*Instructions to follow*:
Your answer should consist of every line from the records that holds the string "span".

(Beginning of Listed entries)

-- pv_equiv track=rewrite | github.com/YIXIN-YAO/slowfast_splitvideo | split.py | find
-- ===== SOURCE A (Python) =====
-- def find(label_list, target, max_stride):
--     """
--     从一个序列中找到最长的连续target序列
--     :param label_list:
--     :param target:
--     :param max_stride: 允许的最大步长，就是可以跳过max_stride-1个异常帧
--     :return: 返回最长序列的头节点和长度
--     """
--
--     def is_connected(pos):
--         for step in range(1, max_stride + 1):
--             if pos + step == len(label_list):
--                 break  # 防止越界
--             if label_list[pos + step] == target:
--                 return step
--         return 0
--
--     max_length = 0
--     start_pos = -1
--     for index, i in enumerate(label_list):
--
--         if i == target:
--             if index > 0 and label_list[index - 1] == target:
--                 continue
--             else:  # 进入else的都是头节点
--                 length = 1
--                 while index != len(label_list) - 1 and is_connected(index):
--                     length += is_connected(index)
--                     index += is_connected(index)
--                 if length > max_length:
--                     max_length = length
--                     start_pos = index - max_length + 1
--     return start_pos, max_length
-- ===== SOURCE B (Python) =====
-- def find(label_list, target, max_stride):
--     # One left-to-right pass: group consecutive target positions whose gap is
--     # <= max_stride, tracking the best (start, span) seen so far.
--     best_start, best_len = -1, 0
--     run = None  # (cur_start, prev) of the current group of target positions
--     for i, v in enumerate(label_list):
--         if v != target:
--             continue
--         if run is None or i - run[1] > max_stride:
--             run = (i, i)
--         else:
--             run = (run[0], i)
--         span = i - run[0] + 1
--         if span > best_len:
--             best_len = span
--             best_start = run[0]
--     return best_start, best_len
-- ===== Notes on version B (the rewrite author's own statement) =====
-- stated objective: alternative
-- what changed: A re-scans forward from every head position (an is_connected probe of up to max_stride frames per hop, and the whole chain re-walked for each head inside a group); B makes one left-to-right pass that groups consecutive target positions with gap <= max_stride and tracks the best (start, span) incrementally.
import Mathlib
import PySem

(End of Listed entries)

*Response to this exercise*:
--     # <= max_stride, tracking the best (start, span) seen so far.
--         span = i - run[0] + 1
--         if span > best_len:
--             best_len = span
-- what changed: A re-scans forward from every head position (an is_connected probe of up to max_stride frames per hop, and the whole chain re-walked for each head inside a group); B makes one left-to-right pass that groups consecutive target positions with gap <= max_stride and tracks the best (start, span) incrementally.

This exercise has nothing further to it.